A second set of questions, which we will address, involves the
scattering of spinning M2-branes.  Again following techniques
developed by Aichelberg and Embacher in the series of papers
\refs{\aezero,\aeone,\aetwo,\aethree,\aefour}, in Sec. 3 we study interactions
of spinning M2-branes by examining the effective action for a probe in
the superpartner spacetime backgrounds found in Sec. 2.  The
interaction lagrangian has a purely bosonic piece -- the potential
energy between two M2-branes.

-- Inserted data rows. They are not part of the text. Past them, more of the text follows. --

-- pv_equiv track=rewrite | github.com/Tanay-27/Data_Structures_and_Algorithms_Practise | gfgPractise/test.py | canReachTrackEnd
-- ===== SOURCE A (Python) =====
-- def calcPosNTimes(times,k):
--     trackLen = 0
--     if times == -1:
--         while(k>0):
--             trackLen += k
--             k -= 1
--     else:
--         while(times > 0 and k>0):
--             trackLen += k
--             k -= 1
--             times -= 1
--
--     return trackLen
--
-- def canReachTrackEnd(trackLength, spells, k):
--     position = 0
--     spellLen = len(spells)
--     # calc for n-1 spells with end range
--     for spell in range(0,spellLen-1):
--         position += calcPosNTimes(spells[spell+1]-spells[spell],k)
--         if position >= trackLength:
--             return True
--     # calc for last spell if required
--     position += calcPosNTimes(-1,k)
--     if position >= trackLength:
--         return True
--     # if cannot reach end
--     return False
-- ===== SOURCE B (Python) =====
-- def canReachTrackEnd(trackLength, spells, k):
--     # position only ever grows, so the early exit in the loop is redundant:
--     # compute the grand total with closed-form arithmetic sums and compare once.
--     def contrib(times):
--         if k <= 0:
--             return 0
--         if times == -1:
--             return k * (k + 1) // 2
--         if times <= 0:
--             return 0
--         t = min(times, k)
--         return t * k - t * (t - 1) // 2
--     total = sum(contrib(b - a) for a, b in zip(spells, spells[1:])) + contrib(-1)
--     return total >= trackLength
-- ===== Notes on version B (the rewrite author's own statement) =====
-- stated objective: alternative
-- what changed: Replaces the inner countdown loops with closed-form arithmetic-series formulas and drops the per-step early exit (each contribution is nonnegative so the position is monotone): one pass over consecutive pairs plus a single final comparison.
import Mathlib
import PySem

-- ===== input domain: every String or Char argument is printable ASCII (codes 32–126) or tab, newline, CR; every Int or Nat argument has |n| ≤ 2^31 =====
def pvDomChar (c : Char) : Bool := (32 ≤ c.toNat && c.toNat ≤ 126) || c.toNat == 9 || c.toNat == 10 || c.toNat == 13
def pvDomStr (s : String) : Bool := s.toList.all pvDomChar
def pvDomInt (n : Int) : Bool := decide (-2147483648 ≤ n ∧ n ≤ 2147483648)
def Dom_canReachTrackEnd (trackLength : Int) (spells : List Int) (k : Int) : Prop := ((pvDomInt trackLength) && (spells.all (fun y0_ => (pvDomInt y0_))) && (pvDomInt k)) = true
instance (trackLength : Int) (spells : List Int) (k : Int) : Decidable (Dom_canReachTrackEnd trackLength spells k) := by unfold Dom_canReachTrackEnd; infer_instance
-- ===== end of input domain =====

-- B replaces the inner countdown loops by closed-form arithmetic-series sums and drops the
-- (redundant, since every contribution is nonnegative) early exit: one pass, one final comparison.

-- ===== PORT A =====
-- while(k>0): trackLen += k; k -= 1   (the times == -1 branch of calcPosNTimes)
def calcNegAux (trackLen k : Int) : Int :=
  if _h : 0 < k then calcNegAux (trackLen + k) (k - 1) else trackLen
termination_by k.toNat
decreasing_by omega

-- while(times > 0 and k > 0): trackLen += k; k -= 1; times -= 1
def calcPosAux (trackLen times k : Int) : Int :=
  if _h : 0 < times ∧ 0 < k then calcPosAux (trackLen + k) (times - 1) (k - 1) else trackLen
termination_by k.toNat
decreasing_by omega

def calcPosNTimes (times k : Int) : Int :=
  if times = -1 then calcNegAux 0 k else calcPosAux 0 times k

-- the for-loop over range(0, spellLen-1), with early return; indices are always in range,
-- so pyGetD with default 0 is exact here
def aLoop (trackLength k : Int) (spells : List Int) : Int → List Int → Bool
  | position, [] =>
      let position := position + calcPosNTimes (-1) k
      decide (position ≥ trackLength)
  | position, i :: rest =>
      let position := position + calcPosNTimes (PySem.List.pyGetD spells (i + 1) 0 - PySem.List.pyGetD spells i 0) k
      if position ≥ trackLength then true else aLoop trackLength k spells position rest

def canReachTrackEnd (trackLength : Int) (spells : List Int) (k : Int) : Bool :=
  aLoop trackLength k spells 0 (PySem.List.pyRange 0 ((spells.length : Int) - 1) 1)

-- ===== PORT B =====
-- closed-form contribution of one gap (Source B's 'contrib', with k explicit)
def contribB (k times : Int) : Int :=
  if k ≤ 0 then 0
  else if times = -1 then PySem.Int.floordiv (k * (k + 1)) 2
  else if times ≤ 0 then 0
  else
    let t := min times k
    t * k - PySem.Int.floordiv (t * (t - 1)) 2

def canReachTrackEnd_alt (trackLength : Int) (spells : List Int) (k : Int) : Bool :=
  let total :=
    ((spells.zip (PySem.List.slice spells (some 1) none)).foldl
      (fun acc p => acc + contribB k (p.2 - p.1)) 0) + contribB k (-1)
  decide (total ≥ trackLength)

-- ===== PRECONDITION & SPEC =====
def Spec_canReachTrackEnd (trackLength : Int) (spells : List Int) (k : Int) (out : Bool) : Prop := out = canReachTrackEnd_alt trackLength spells k
instance (trackLength : Int) (spells : List Int) (k : Int) (out : Bool) : Decidable (Spec_canReachTrackEnd trackLength spells k out) := by unfold Spec_canReachTrackEnd; infer_instance

-- ===== CLAIM (what is proved, stated in full; the proofs are below) =====
def Claim_equal_canReachTrackEnd : Prop := ∀ (trackLength : Int) (spells : List Int) (k : Int), Dom_canReachTrackEnd trackLength spells k → Spec_canReachTrackEnd trackLength spells k (canReachTrackEnd trackLength spells k)

-- ===== LEMMAS AND PROOFS =====

-- the -1 countdown loop, doubled: twice the loop's sum is k*(k+1)
theorem two_calcNegAux (trackLen k : Int) :
    0 < k → 2 * calcNegAux trackLen k = 2 * trackLen + k * (k + 1) := by
  induction trackLen, k using calcNegAux.induct with
  | case1 trackLen k hk ih =>
    intro _
    rw [calcNegAux, dif_pos hk]
    by_cases h1 : 0 < k - 1
    · linear_combination ih h1
    · have h0 : calcNegAux (trackLen + k) (k - 1) = trackLen + k := by
        rw [calcNegAux, dif_neg h1]
      have hk1 : k = 1 := by omega
      rw [h0, hk1]; ring
  | case2 trackLen k hk => intro h; exact absurd h hk

theorem calcNegAux_eq (k : Int) : calcNegAux 0 k = contribB k (-1) := by
  by_cases hk : 0 < k
  · have h := two_calcNegAux 0 k hk
    simp only [contribB, if_neg (show ¬ k ≤ 0 from by omega)]
    rw [if_pos (by trivial), PySem.Int.floordiv_eq_ediv_of_pos (by norm_num)]
    omega
  · rw [calcNegAux, dif_neg hk]
    simp [contribB, show k ≤ 0 from by omega]

-- the bounded countdown loop, doubled
theorem two_calcPosAux (trackLen times k : Int) :
    0 < times → 0 < k →
      2 * calcPosAux trackLen times k =
        2 * trackLen + 2 * (min times k * k) - min times k * (min times k - 1) := by
  induction trackLen, times, k using calcPosAux.induct with
  | case1 trackLen times k hg ih =>
    intro ht hk
    rw [calcPosAux, dif_pos hg]
    by_cases h1 : 0 < times - 1 ∧ 0 < k - 1
    · have h := ih h1.1 h1.2
      have hmin' : min (times - 1) (k - 1) = min times k - 1 := by omega
      rw [hmin'] at h
      linear_combination h
    · have h0 : calcPosAux (trackLen + k) (times - 1) (k - 1) = trackLen + k := by
        rw [calcPosAux, dif_neg h1]
      have hmin : min times k = 1 := by omega
      rw [h0, hmin]; ring
  | case2 trackLen times k hg => intro ht hk; exact absurd ⟨ht, hk⟩ hg

theorem calcPosAux_eq (times k : Int) (hne : times ≠ -1) : calcPosAux 0 times k = contribB k times := by
  by_cases hg : 0 < times ∧ 0 < k
  · have h := two_calcPosAux 0 times k hg.1 hg.2
    simp only [contribB, if_neg (show ¬ k ≤ 0 from by omega), if_neg hne,
      if_neg (show ¬ times ≤ 0 from by omega)]
    show calcPosAux 0 times k = min times k * k - PySem.Int.floordiv (min times k * (min times k - 1)) 2
    rw [PySem.Int.floordiv_eq_ediv_of_pos (by norm_num)]
    omega
  · rw [calcPosAux, dif_neg hg]
    by_cases hk : k ≤ 0
    · simp [contribB, hk]
    · have ht : times ≤ 0 := by
        rcases not_and_or.mp hg with h | h <;> omega
      simp [contribB, hk, hne, ht]

theorem calc_eq (times k : Int) : calcPosNTimes times k = contribB k times := by
  unfold calcPosNTimes
  by_cases h : times = -1
  · rw [if_pos h, h, calcNegAux_eq]
  · rw [if_neg h, calcPosAux_eq times k h]

theorem contribB_nonneg (k times : Int) : 0 ≤ contribB k times := by
  unfold contribB
  split_ifs with h1 h2 h3
  · exact le_refl 0
  · rw [PySem.Int.floordiv_eq_ediv_of_pos (by norm_num)]
    apply Int.ediv_nonneg _ (by norm_num)
    nlinarith [show (0 : Int) < k from by omega]
  · exact le_refl 0
  · show 0 ≤ min times k * k - PySem.Int.floordiv (min times k * (min times k - 1)) 2
    rw [PySem.Int.floordiv_eq_ediv_of_pos (by norm_num)]
    have h4 : 1 ≤ min times k := by omega
    have h5 : min times k ≤ k := min_le_right _ _
    have h6 : min times k * (min times k - 1) ≤ min times k * k := by nlinarith
    have h7 : 0 ≤ min times k * k := by nlinarith
    have h8 : min times k * (min times k - 1) / 2 ≤ min times k * k := by
      calc min times k * (min times k - 1) / 2 ≤ min times k * k / 2 :=
            Int.ediv_le_ediv (by norm_num) h6
        _ ≤ min times k * k := Int.ediv_le_self _ h7
    linarith [h8]

-- early exit is redundant: the loop answers "does the grand total reach trackLength"
theorem aLoop_eq (trackLength k : Int) (spells : List Int) (idxs : List Int) (position : Int) :
    aLoop trackLength k spells position idxs =
      decide (position + ((idxs.map (fun i => contribB k (PySem.List.pyGetD spells (i + 1) 0 - PySem.List.pyGetD spells i 0))).sum) + contribB k (-1) ≥ trackLength) := by
  induction idxs generalizing position with
  | nil => simp [aLoop, calc_eq]
  | cons i rest ih =>
    simp only [aLoop, List.map_cons, List.sum_cons, calc_eq]
    by_cases hge : position + contribB k (PySem.List.pyGetD spells (i + 1) 0 - PySem.List.pyGetD spells i 0) ≥ trackLength
    · rw [if_pos hge]
      have h1 : 0 ≤ (rest.map (fun i => contribB k (PySem.List.pyGetD spells (i + 1) 0 - PySem.List.pyGetD spells i 0))).sum := by
        apply List.sum_nonneg
        intro x hx
        obtain ⟨j, _, rfl⟩ := List.mem_map.mp hx
        exact contribB_nonneg _ _
      have h2 : 0 ≤ contribB k (-1) := contribB_nonneg k (-1)
      symm
      simp only [decide_eq_true_iff]
      linarith
    · rw [if_neg hge, ih]
      rw [decide_eq_decide]
      constructor <;> intro h <;> linarith

-- the indexed sum over range(0, len-1) is the sum over consecutive pairs (Nat form)
theorem sum_idx_eq_zip (g : Int → Int) (xs : List Int) :
    ((List.range (xs.length - 1)).map (fun i => g (xs.getD (i + 1) 0 - xs.getD i 0))).sum =
      ((xs.zip xs.tail).map (fun p => g (p.2 - p.1))).sum := by
  induction xs with
  | nil => simp
  | cons a xs ih =>
    cases xs with
    | nil => simp
    | cons b t =>
      have hlen : (a :: b :: t).length - 1 = (b :: t).length - 1 + 1 := by simp
      rw [hlen, List.range_succ_eq_map, List.map_cons, List.sum_cons, List.map_map]
      have hfun : ((fun i => g ((a :: b :: t).getD (i + 1) 0 - (a :: b :: t).getD i 0)) ∘ Nat.succ)
          = fun i => g ((b :: t).getD (i + 1) 0 - (b :: t).getD i 0) := by
        funext i
        simp [Function.comp]
      rw [hfun, ih]
      simp

-- the same, stated on the pyRange/pyGetD form A uses
theorem range_sum_eq (g : Int → Int) (spells : List Int) :
    ((PySem.List.pyRange 0 ((spells.length : Int) - 1) 1).map
        (fun i => g (PySem.List.pyGetD spells (i + 1) 0 - PySem.List.pyGetD spells i 0))).sum =
      ((spells.zip spells.tail).map (fun p => g (p.2 - p.1))).sum := by
  rw [PySem.List.pyRange_zero, List.map_map]
  have htn : ((spells.length : Int) - 1).toNat = spells.length - 1 := by omega
  rw [htn]
  have hfun : ((fun i => g (PySem.List.pyGetD spells (i + 1) 0 - PySem.List.pyGetD spells i 0)) ∘ (fun (n : Nat) => (n : Int)))
      = fun (n : Nat) => g (spells.getD (n + 1) 0 - spells.getD n 0) := by
    funext n
    simp only [Function.comp_apply]
    have h1 : ((n : Int) + 1) = ((n + 1 : Nat) : Int) := by push_cast; ring
    rw [h1, PySem.List.pyGetD_natCast, PySem.List.pyGetD_natCast]
  rw [hfun, sum_idx_eq_zip]

-- ===== VERDICT (by name: the statement is the Claim_ definition above) =====
theorem canReachTrackEnd_spec : Claim_equal_canReachTrackEnd := by
  intro trackLength spells k _
  show canReachTrackEnd trackLength spells k = canReachTrackEnd_alt trackLength spells k
  unfold canReachTrackEnd canReachTrackEnd_alt
  rw [aLoop_eq, PySem.List.foldl_add, PySem.List.slice_from_one, range_sum_eq]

This vanishes for like-sign, parallel,
static branes, in accord with BPS force cancellation.  We study the
remaining spin dependent interactions at leading order in a large
separation limit. One of the new terms describes the exchange of a
gravitino between the two branes, which changes the fermion number and
spin of both the background and the probe.  There are also gauge
dipole-dipole interactions and a gravitational spin-spin interaction.
All of these exchanges either cancel, or vanish identically, if the
probe and background have the same sign charge, thereby maintaining
BPS force balance.



\newsec{Spinning M$2$-Branes}
\noindent
First we summarize the formalism.  Further details can be found in
\dewit\ whose conventions and notation we follow.  The metric is of
mostly positive signature, and Dirac matrices are defined by
$\big\{\gamma^{\hat m},\gamma^{\hat n}\big\}=2\eta^{\hat m\hat n}$ and
$\gamma_m=e_m^{\ \hat n}\gamma_{\hat n}$.  Hats indicate orthonormal
frame indices, and $e^{\ \hat{n}}_m$ is the vielbein.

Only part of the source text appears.